-- pv_equiv track=rewrite | github.com/theOGognf/finagg | src/finagg/frame.py | is_valid_fiscal_seq
-- ===== SOURCE A (Python) =====
-- def is_valid_fiscal_seq(seq: list[int], /) -> bool:
--     """Determine if the sequence of fiscal quarter differences is continuous.
--
--     A sequence that contains a jump from Q3 to Q1 is considered valid because
--     companies often aren't required (and don't) report fundamentals/metrics
--     for Q4.
--
--     Args:
--         seq: Sequence of fiscal quarter differences.
--
--     Returns:
--         Whether the sequence is a valid, ordered fiscal quarter sequence.
--
--     Examples:
--         This fiscal quarter difference sequence is synonymous with
--         the quarter sequence [Q2, Q3, Q1, Q2, Q3].
--
--         >>> from finagg.frame import is_valid_fiscal_seq
--         >>> is_valid_fiscal_seq([1, 2, 1, 1])
--         True
--
--         This fiscal quarter difference sequence is synonymous with
--         the quarter sequence [Q2, Q3, Q4, Q1, Q2].
--
--         >>> is_valid_fiscal_seq([1, 1, 1, 1])
--         True
--
--         This fiscal quarter difference sequence is synonymous with
--         the quarter sequence [Q1, Q4] which is not a valid fiscal
--         sequence.
--
--         >>> is_valid_fiscal_seq([3])
--         False
--
--     """
--     valid = {(1, 1, 1), (1, 1, 2), (1, 2, 1), (2, 1, 1), (1, 1), (2, 1), (1, 2)}
--     if len(seq) > 1:
--         for i in range(len(seq) - 1):
--             subseq = tuple(seq[i : i + 3])
--             if subseq not in valid:
--                 return False
--     else:
--         if seq[0] not in {1, 2}:
--             return False
--     return True
-- ===== SOURCE B (Python) =====
-- def is_valid_fiscal_seq(seq: list[int], /) -> bool:
--     """Single stateful scan: every element must be 1 or 2, and any two 2s
--     (i.e. Q3->Q1 skips) must be at least three positions apart."""
--     if len(seq) <= 1:
--         return seq[0] in (1, 2)
--     last2 = -10
--     for i, x in enumerate(seq):
--         if x not in (1, 2):
--             return False
--         if x == 2:
--             if i - last2 <= 2:
--                 return False
--             last2 = i
--     return True
-- ===== Notes on version B (the rewrite author's own statement) =====
-- stated objective: simpler
-- what changed: Replaces the sliding-window tuple construction and membership test in a 7-element set with a single stateful scan that checks every element is 1 or 2 and that consecutive 2s are at least three positions apart.
import Mathlib
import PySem

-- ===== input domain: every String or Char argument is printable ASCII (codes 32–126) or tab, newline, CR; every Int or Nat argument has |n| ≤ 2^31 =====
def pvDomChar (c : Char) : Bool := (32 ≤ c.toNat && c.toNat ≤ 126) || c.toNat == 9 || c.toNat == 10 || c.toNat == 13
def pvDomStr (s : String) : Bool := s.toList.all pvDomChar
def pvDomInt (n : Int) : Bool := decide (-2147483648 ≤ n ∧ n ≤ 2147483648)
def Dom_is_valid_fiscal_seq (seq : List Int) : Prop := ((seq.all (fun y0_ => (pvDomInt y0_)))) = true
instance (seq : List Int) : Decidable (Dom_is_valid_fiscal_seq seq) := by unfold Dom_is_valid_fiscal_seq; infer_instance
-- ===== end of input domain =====

-- B replaces A's sliding-window tuple/set membership with a single stateful scan
-- (every element in {1,2}, consecutive 2s at least three apart); return values agree
-- on all non-empty inputs (both raise IndexError on []).

-- ===== PORT A =====
-- the `valid` set of window tuples (tuples of length 2/3 become lists)
def pvValidWindows : List (List Int) := [[1,1,1],[1,1,2],[1,2,1],[2,1,1],[1,1],[2,1],[1,2]]

-- the `for i in range(len(seq)-1)` loop with early return False
def pvALoop (seq : List Int) : List Int → Bool
  | [] => true
  | i :: rest =>
    let subseq := PySem.List.slice seq (some i) (some (i + 3))
    if subseq ∈ pvValidWindows then pvALoop seq rest else false

def is_valid_fiscal_seq (seq : List Int) : Bool :=
  if (seq.length : Int) > 1 then
    pvALoop seq (PySem.List.pyRange 0 ((seq.length : Int) - 1) 1)
  else
    match PySem.List.pyGet? seq 0 with  -- seq[0]: IndexError on [] (excluded by Pre_)
    | some v => if ¬(v = 1 ∨ v = 2) then false else true
    | none => false

-- ===== PORT B =====
-- the `for i, x in enumerate(seq)` loop carrying last2
def pvBLoop : List (Int × Int) → Int → Bool
  | [], _ => true
  | (i, x) :: rest, last2 =>
    if ¬(x = 1 ∨ x = 2) then false
    else if x = 2 then
      (if i - last2 ≤ 2 then false else pvBLoop rest i)
    else pvBLoop rest last2

def is_valid_fiscal_seq_alt (seq : List Int) : Bool :=
  if seq.length ≤ 1 then
    match PySem.List.pyGet? seq 0 with  -- seq[0]: IndexError on [] (excluded by Pre_)
    | some v => decide (v = 1 ∨ v = 2)
    | none => false
  else pvBLoop (PySem.List.enumerate seq) (-10)

-- ===== PRECONDITION & SPEC =====
-- Pre_ excludes only the empty list, on which both A and B raise IndexError (seq[0]).
def Pre_is_valid_fiscal_seq (seq : List Int) : Prop := seq ≠ []
instance (seq : List Int) : Decidable (Pre_is_valid_fiscal_seq seq) := by unfold Pre_is_valid_fiscal_seq; infer_instance
def pvWitness_is_valid_fiscal_seq : List Int := [1, 2, 1, 1]

def Spec_is_valid_fiscal_seq (seq : List Int) (out : Bool) : Prop := out = is_valid_fiscal_seq_alt seq
instance (seq : List Int) (out : Bool) : Decidable (Spec_is_valid_fiscal_seq seq out) := by unfold Spec_is_valid_fiscal_seq; infer_instance

-- ===== CLAIM (what is proved, stated in full; the proofs are below) =====
def Claim_equal_is_valid_fiscal_seq : Prop := ∀ (seq : List Int), Dom_is_valid_fiscal_seq seq → Pre_is_valid_fiscal_seq seq → Spec_is_valid_fiscal_seq seq (is_valid_fiscal_seq seq)

-- ===== LEMMAS AND PROOFS =====

-- common reference form: k leading positions may not hold a 2
def altOk : Nat → List Int → Bool
  | _, [] => true
  | k, x :: rest =>
    if x = 1 then altOk (k - 1) rest
    else if x = 2 then (if k = 0 then altOk 2 rest else false)
    else false

-- B's scan equals altOk with k = max 0 (last2 + 3 - n)
theorem pvBLoop_eq_altOk (seq : List Int) : ∀ (n last2 : Int),
    pvBLoop (PySem.List.enumerate seq n) last2 = altOk (last2 + 3 - n).toNat seq := by
  induction seq with
  | nil => intro n last2; simp [PySem.List.enumerate_nil, pvBLoop, altOk]
  | cons x rest ih =>
    intro n last2
    rw [PySem.List.enumerate_cons]
    by_cases h1 : x = 1
    · have hk : (last2 + 3 - (n + 1)).toNat = (last2 + 3 - n).toNat - 1 := by omega
      simp [pvBLoop, altOk, h1, ih, hk]
    · by_cases h2 : x = 2
      · by_cases h3 : n - last2 ≤ 2
        · have hk : (last2 + 3 - n).toNat ≠ 0 := by omega
          simp [pvBLoop, altOk, h2, h3, hk]
        · have hk : (last2 + 3 - n).toNat = 0 := by omega
          have hk2 : (n + 3 - (n + 1)).toNat = 2 := by omega
          simp [pvBLoop, altOk, h2, h3, hk, ih]
      · simp [pvBLoop, altOk, h1, h2]

-- A's window check, structurally on the suffix
def wOk : List Int → Bool
  | a :: b :: rest => (decide ((a :: b :: rest).take 3 ∈ pvValidWindows)) && wOk (b :: rest)
  | _ => true

-- A's range loop from index k equals wOk on the suffix
theorem pvALoop_eq_wOk (seq : List Int) : ∀ (m k : Nat), seq.length - k = m →
    pvALoop seq (PySem.List.pyRange (k : Int) ((seq.length : Int) - 1) 1) = wOk (seq.drop k) := by
  intro m
  induction m with
  | zero =>
    intro k hk
    have h1 : (seq.length : Int) - 1 ≤ (k : Int) := by omega
    rw [PySem.List.pyRange_one_eq_nil h1]
    have h2 : seq.drop k = [] := List.drop_eq_nil_of_le (by omega)
    simp [pvALoop, h2, wOk]
  | succ m ih =>
    intro k hk
    by_cases hlast : seq.length = k + 1
    · have h1 : (seq.length : Int) - 1 ≤ (k : Int) := by omega
      rw [PySem.List.pyRange_one_eq_nil h1]
      have h2 : (seq.drop k).length = 1 := by simp [List.length_drop]; omega
      match hd : seq.drop k with
      | [] => simp [pvALoop, wOk]
      | [x] => simp [pvALoop, wOk]
      | x :: y :: t => rw [hd] at h2; simp at h2
    · have hlt : (k : Int) < (seq.length : Int) - 1 := by omega
      rw [PySem.List.pyRange_one_cons hlt]
      have hsl : PySem.List.slice seq (some (k : Int)) (some ((k : Int) + 3))
          = (seq.drop k).take 3 := by
        have hc : ((k : Int) + 3) = ((k + 3 : Nat) : Int) := by push_cast; ring
        have ha : (0 : Int) ≤ (k : Int) := by omega
        have hb : (0 : Int) ≤ ((k + 3 : Nat) : Int) := by omega
        rw [hc, PySem.List.slice_toNat seq ha hb]
        simp only [Int.toNat_natCast]
        congr 1
        omega
      have hlen : 2 ≤ (seq.drop k).length := by simp [List.length_drop]; omega
      match hd : seq.drop k with
      | [] => rw [hd] at hlen; simp at hlen
      | [x] => rw [hd] at hlen; simp at hlen
      | a :: b :: t =>
        have hdrop1 : seq.drop (k + 1) = b :: t := by
          rw [← List.drop_drop (i := 1) (j := k) (l := seq), hd]
          rfl
        have hcast : ((k : Int) + 1) = ((k + 1 : Nat) : Int) := by push_cast; ring
        have hrec := ih (k + 1) (by omega)
        rw [hdrop1] at hrec
        show (if PySem.List.slice seq (some (k:Int)) (some ((k:Int)+3)) ∈ pvValidWindows then
                pvALoop seq (PySem.List.pyRange ((k:Int)+1) ((seq.length : Int) - 1) 1) else false)
            = wOk (a :: b :: t)
        rw [hsl, hd, hcast, hrec]
        by_cases hm : (a :: b :: t).take 3 ∈ pvValidWindows <;> simp [wOk]

-- the window check equals the stateful-scan check on lists of length ≥ 2
theorem wOk_eq_altOk : ∀ (l : List Int), 2 ≤ l.length → wOk l = altOk 0 l := by
  intro l
  induction l with
  | nil => intro h; simp at h
  | cons a t ih =>
    intro h
    match t with
    | [] => simp at h
    | [b] =>
      have hw : wOk [a, b] = (decide (List.take 3 [a, b] ∈ pvValidWindows) && true) := rfl
      have hm : (List.take 3 [a, b] ∈ pvValidWindows) ↔
          ((a = 1 ∧ b = 1) ∨ (a = 2 ∧ b = 1) ∨ (a = 1 ∧ b = 2)) := by
        simp [pvValidWindows]
      rw [hw, decide_eq_decide.mpr hm]
      by_cases h1 : a = 1 <;> by_cases h2 : a = 2 <;> by_cases h3 : b = 1 <;> by_cases h4 : b = 2 <;>
        simp [altOk, h1, h2, h3, h4]
      infer_instance
    | b :: c :: v =>
      have ihv := ih (by simp)
      have hw : wOk (a :: b :: c :: v)
          = ((decide (List.take 3 (a :: b :: c :: v) ∈ pvValidWindows)) && wOk (b :: c :: v)) := rfl
      have hm : (List.take 3 (a :: b :: c :: v) ∈ pvValidWindows) ↔
          ((a = 1 ∧ b = 1 ∧ c = 1) ∨ (a = 1 ∧ b = 1 ∧ c = 2) ∨
           (a = 1 ∧ b = 2 ∧ c = 1) ∨ (a = 2 ∧ b = 1 ∧ c = 1)) := by
        simp [pvValidWindows]
      rw [hw, decide_eq_decide.mpr hm, ihv]
      by_cases h1 : a = 1 <;> by_cases h2 : a = 2 <;>
        by_cases h3 : b = 1 <;> by_cases h4 : b = 2 <;>
        by_cases h5 : c = 1 <;> by_cases h6 : c = 2 <;>
        simp [altOk, h1, h2, h3, h4, h5, h6]
      infer_instance

-- ===== VERDICT (by name: the statement is the Claim_ definition above) =====
theorem is_valid_fiscal_seq_spec : Claim_equal_is_valid_fiscal_seq := by
  intro seq _ hpre
  unfold Spec_is_valid_fiscal_seq is_valid_fiscal_seq is_valid_fiscal_seq_alt
  by_cases hlen : seq.length ≤ 1
  · have h1 : ¬ ((seq.length : Int) > 1) := by omega
    simp only [h1, if_pos hlen, reduceIte]
    cases hg : PySem.List.pyGet? seq 0 with
    | none => rfl
    | some v => by_cases hv : v = 1 ∨ v = 2 <;> simp [hv]
  · have h2 : (seq.length : Int) > 1 := by omega
    simp only [h2, if_pos, if_neg hlen]
    have hA := pvALoop_eq_wOk seq seq.length 0 (by omega)
    simp only [Nat.cast_zero, List.drop_zero] at hA
    have hB := pvBLoop_eq_altOk seq 0 (-10)
    have hk : ((-10 : Int) + 3 - 0).toNat = 0 := by omega
    rw [hk] at hB
    rw [hA, hB, wOk_eq_altOk seq (by omega)]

....................

• ABOUT THIS TASK: Search the records for the string "import", and copy every line that holds it.

• TASK RESULT:
--         >>> from finagg.frame import is_valid_fiscal_seq
import Mathlib
import PySem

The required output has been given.